空气安静了几秒,方橙擡起头主动看向纪星,刚想开口说话的时候,没想到,纪星竟然将视线移开了,他像是没有发现方橙一样,无视了茶几上放的东西,也无视了坐在那里的方橙,偏过头,转身便要往卧室的方向走。
方橙望着那背影愣了半秒,然后不经思考地喊了句:“纪星。”
黑色的背影停了下来,转身显得缓慢,开口的声线也显得有些不耐烦:
“什麽事?”
方橙被纪星这句话的语气定住了。
从今天下午发现这包糖开始,一直到现在,方橙坐在沙发上,一遍又一遍地想,他脑海里过了无数种可能,一颗心随着秒针转动的声音悬起又落下了几千次,没有人知道他经历了怎样的煎熬。
最后,他将两袋东西拿出了储物间,放在了客厅的茶几上,看了眼窗外的天色,漫天的雨声里,江城已经进入了黑夜。
最后一次,就当是最后一次吧,方橙对自己说。
就像长跑的运动员会清楚,最后的几公里总是最艰难的。他不想带着遗憾和疑问离开这段长跑,他要问清楚纪星,为什麽要保存着这两个袋子,为什麽要说那些话。
哪怕只有一丝希望和可能,他也想在末日前努力抓住一回。
他其实不知道纪星会不会回来,方橙自己很久没有回过家,纪星应该也是,何况今天还下着很大的雨。
方橙就坐在沙发上,一颗心被放在火上炙烤,不得安宁。
直到电子锁的声音响起,方橙几乎抑制不住自己直接起身的沖动。
一切都在和他想象中那样进行,纪星看到了茶几上的包装袋,也看到了坐在这里等着他开口的自己。
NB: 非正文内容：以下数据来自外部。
-- pv_equiv track=rewrite | github.com/ritsu2891/HA20-SmartToyBox | edge/sonic.py | detectBox
-- ===== SOURCE A (Python) =====
-- config = {
--     "numBound": 3,
--     "bound": [18, 18, 18],
--     "isBox": [False, True, True]
-- }
--
-- def detectBox(distances):
--   result = []
--   for distance in distances:
--     cDistance = 0
--     for i in range(config["numBound"]):
--       bound = config["bound"][i]
--       cDistance = cDistance + bound
--       if (distance < cDistance):
--         result.append(i)
--         break
--       if (i == config["numBound"] - 1):
--         result.append(-1)
--         break
--   return result
-- ===== SOURCE B (Python) =====
-- import bisect
-- from itertools import accumulate
--
-- config = {
--     "numBound": 3,
--     "bound": [18, 18, 18],
--     "isBox": [False, True, True]
-- }
--
-- _cum = list(accumulate(config["bound"][:config["numBound"]]))
--
-- def detectBox(distances):
--     # precomputed cumulative bounds + binary search instead of inner scan
--     result = []
--     for d in distances:
--         idx = bisect.bisect_right(_cum, d)
--         result.append(idx if idx < len(_cum) else -1)
--     return result
-- ===== Notes on version B (the rewrite author's own statement) =====
-- stated objective: faster
-- what changed: Replaces the inner Python-level linear scan over running cumulative bounds (with break logic) by a prefix-sum table precomputed once plus a bisect_right binary search per distance, mapping a full-table index to -1.
import Mathlib
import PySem

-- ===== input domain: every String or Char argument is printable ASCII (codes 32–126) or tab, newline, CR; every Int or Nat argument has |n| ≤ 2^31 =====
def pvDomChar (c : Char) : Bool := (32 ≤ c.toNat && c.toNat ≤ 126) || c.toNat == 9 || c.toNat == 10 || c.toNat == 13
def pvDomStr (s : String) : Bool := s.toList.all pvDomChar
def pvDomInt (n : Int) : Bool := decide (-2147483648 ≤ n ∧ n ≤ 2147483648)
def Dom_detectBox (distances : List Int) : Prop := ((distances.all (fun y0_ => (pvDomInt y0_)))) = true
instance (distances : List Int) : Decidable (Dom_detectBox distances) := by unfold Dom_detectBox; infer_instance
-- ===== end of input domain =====

-- B replaces A's inner running-sum scan by a once-precomputed prefix table + bisect_right per distance (measured faster in a timing run).

-- ===== PORT A =====
def configNumBound : Int := 3
def configBound : List Int := [18, 18, 18]

-- inner `for i in range(numBound)` loop with its two breaks; returns the element(s) appended for one distance
def detectBoxInner (distance : Int) : List Int → Int → List Int
  | [], _ => []
  | i :: rest, cDistance =>
    let bound := (PySem.List.pyGet? configBound i).getD 0   -- i always in range here
    let cDistance' := cDistance + bound
    if distance < cDistance' then [i]
    else if i == configNumBound - 1 then [-1]
    else detectBoxInner distance rest cDistance'

def detectBox (distances : List Int) : List Int :=
  distances.foldl (fun result distance =>
    result ++ detectBoxInner distance (PySem.List.pyRange 0 configNumBound 1) 0) []

-- ===== PORT B =====
def cumBounds : List Int := [18, 36, 54]   -- accumulate(config["bound"][:numBound])

-- bisect.bisect_right on the sorted table = number of elements ≤ d
def bisectRight (xs : List Int) (d : Int) : Int :=
  (xs.countP (fun c => c ≤ d) : Int)

def detectBox_alt (distances : List Int) : List Int :=
  distances.map (fun d =>
    let idx := bisectRight cumBounds d
    if idx < (cumBounds.length : Int) then idx else -1)

-- ===== PRECONDITION & SPEC =====
def Spec_detectBox (distances : List Int) (out : List Int) : Prop := out = detectBox_alt distances
instance (distances : List Int) (out : List Int) : Decidable (Spec_detectBox distances out) := by unfold Spec_detectBox; infer_instance

-- ===== CLAIM (what is proved, stated in full; the proofs are below) =====
def Claim_equal_detectBox : Prop := ∀ (distances : List Int), Dom_detectBox distances → Spec_detectBox distances (detectBox distances)

-- ===== LEMMAS AND PROOFS =====

-- per-element agreement of the two per-distance computations
theorem detectBox_inner_eq (d : Int) :
    detectBoxInner d (PySem.List.pyRange 0 configNumBound 1) 0 =
      [let idx := bisectRight cumBounds d;
       if idx < (cumBounds.length : Int) then idx else -1] := by
  simp only [configNumBound]
  have h : PySem.List.pyRange 0 3 1 = [0, 1, 2] := by decide
  rw [h]
  by_cases h1 : (18:Int) ≤ d <;> by_cases h2 : (36:Int) ≤ d <;> by_cases h3 : (54:Int) ≤ d <;>
    simp [detectBoxInner, bisectRight, cumBounds, configNumBound, configBound,
      PySem.List.pyGet?, PySem.List.pyIdx?, List.countP, List.countP.go, h1, h2, h3] <;>
    split_ifs <;> first | rfl | omega

theorem detectBox_foldl (distances acc : List Int) :
    distances.foldl (fun result distance =>
      result ++ detectBoxInner distance (PySem.List.pyRange 0 configNumBound 1) 0) acc =
    acc ++ detectBox_alt distances := by
  induction distances generalizing acc with
  | nil => simp [detectBox_alt]
  | cons x xs ih =>
    simp only [List.foldl_cons, detectBox_alt, List.map_cons] at *
    rw [ih, detectBox_inner_eq x]
    simp

-- ===== VERDICT (by name: the statement is the Claim_ definition above) =====
theorem detectBox_spec : Claim_equal_detectBox := by
  intro distances _
  unfold Spec_detectBox detectBox
  simpa using detectBox_foldl distances []
theorem pvPartsDP_agree (N s : Int) (hs : 1 ≤ s) (h0 : 0 ≤ N) :
    pvAgree N (pvPartsDP N s) ((PySem.List.pyRange s (N + 1) 1).map fun n => pvG n.toNat).prod := by
  unfold pvPartsDP
  have h := pvFold_agree N (PySem.List.pyRange s (N + 1) 1)
    (PySem.List.pySetD (List.replicate (N + 1).toNat 0) 0 1) 1
    (fun n hn => by rw [PySem.List.mem_pyRange_one] at hn; omega) (pvAgree_init_A N h0)
  simpa using h

theorem pvConvInner (N : Int) (p q : List Int) (i : Int) (hi : 0 ≤ i) (M : Int)
    (hiM : i + M ≤ N + 1) :
    ∀ (t : Nat) (j0 : Int) (pr : List Int), (M - j0).toNat = t → 0 ≤ j0 →
      pr.length = (N + 1).toNat →
      ∀ k : Int, 0 ≤ k → k ≤ N →
        PySem.List.pyGetD
          ((PySem.List.pyRange j0 M 1).foldl
            (fun pr j => PySem.List.pySetD pr (i + j)
              (PySem.List.pyGetD pr (i + j) 0
                + PySem.List.pyGetD p i 0 * PySem.List.pyGetD q j 0)) pr) k 0
          = PySem.List.pyGetD pr k 0
            + (if i + j0 ≤ k ∧ k < i + M then PySem.List.pyGetD p i 0 * PySem.List.pyGetD q (k - i) 0 else 0) := by
  intro t
  induction t with
  | zero =>
    intro j0 pr ht hj0 hlen k hk0 hkN
    rw [PySem.List.pyRange_one_eq_nil (by omega), List.foldl_nil, if_neg (by omega), add_zero]
  | succ t ih =>
    intro j0 pr ht hj0 hlen k hk0 hkN
    have hidx : (0 : Int) ≤ i + j0 := by omega
    rw [PySem.List.pyRange_one_cons (by omega : j0 < M), List.foldl_cons,
      ih (j0 + 1) _ (by omega) (by omega) (by rw [PySem.List.length_pySetD]; exact hlen) k hk0 hkN,
      pvSet_getD pr (i + j0) _ hidx k hk0 (by omega)]
    by_cases he : k = i + j0
    · rw [if_pos he, if_neg (by omega), add_zero, if_pos ⟨by omega, by omega⟩, he,
        show i + j0 - i = j0 from by ring]
    · rw [if_neg he]
      congr 1
      exact if_congr (by omega) rfl rfl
可,刚刚,方橙望着纪星意欲忽视自己转身向宿舍,又转过头落向自己的那个目光,满腔的疑问和话语却全堵在了喉间。
纪星的眼神里是冰冷的,语气中地不耐是明显的,躲避他的举动是刻意的。
他甚至没有在那个包装袋上停留多几秒,就像是看垃圾一样看了它们一眼。
方橙安静了好几秒,在纪星以为他不会再说什麽又準备转身的时候,他开了口,指着茶几上可怜的那两袋果糖:
“今天我收拾小仓库,找到了这个。”
“嗯。”纪星的声音仍旧冰凉,一个字也没有多给。
“你为什麽要留着它们。”
纪星似乎没有想到方橙真的会开口问,他听到这句后,将身子彻底地转了过来,压迫的身影像这边走了几步,停在了茶几旁。
纪星还是没有看桌子上的东西,而是看向了正目光灼灼,带着几分愠怒望着他的方橙。
半晌后,他似乎长长地吸了一口气,严肃着脸,沉声道:
“你想听我回答什麽呢?”
方橙没有回答,也没有办法回答,他起脸望着纪星。这一次,眼眶里的红晕和泪影他藏不住,也不想藏。
纪星被那灼热的目光刺痛,他擡起手,想要伸手碰一碰方橙的脸,却最终还是悬在半空没有向前。
“糖过期了,也停産了。无论我当初因为什麽把它们保留了下来,现在都到了该扔掉它们的时候。你看,方橙,要不是你要搬走了,或许都发现不了,家里还有这麽多——”
纪星的余光扫到了放在客厅一角的塑料箱子,里面装着的是方橙今天拾出来的那些準备旧物回收的杂物。
纪星闭上眼,没有敢再去看方橙的那张脸,说完了最后那句话:
“没有意义的东西。”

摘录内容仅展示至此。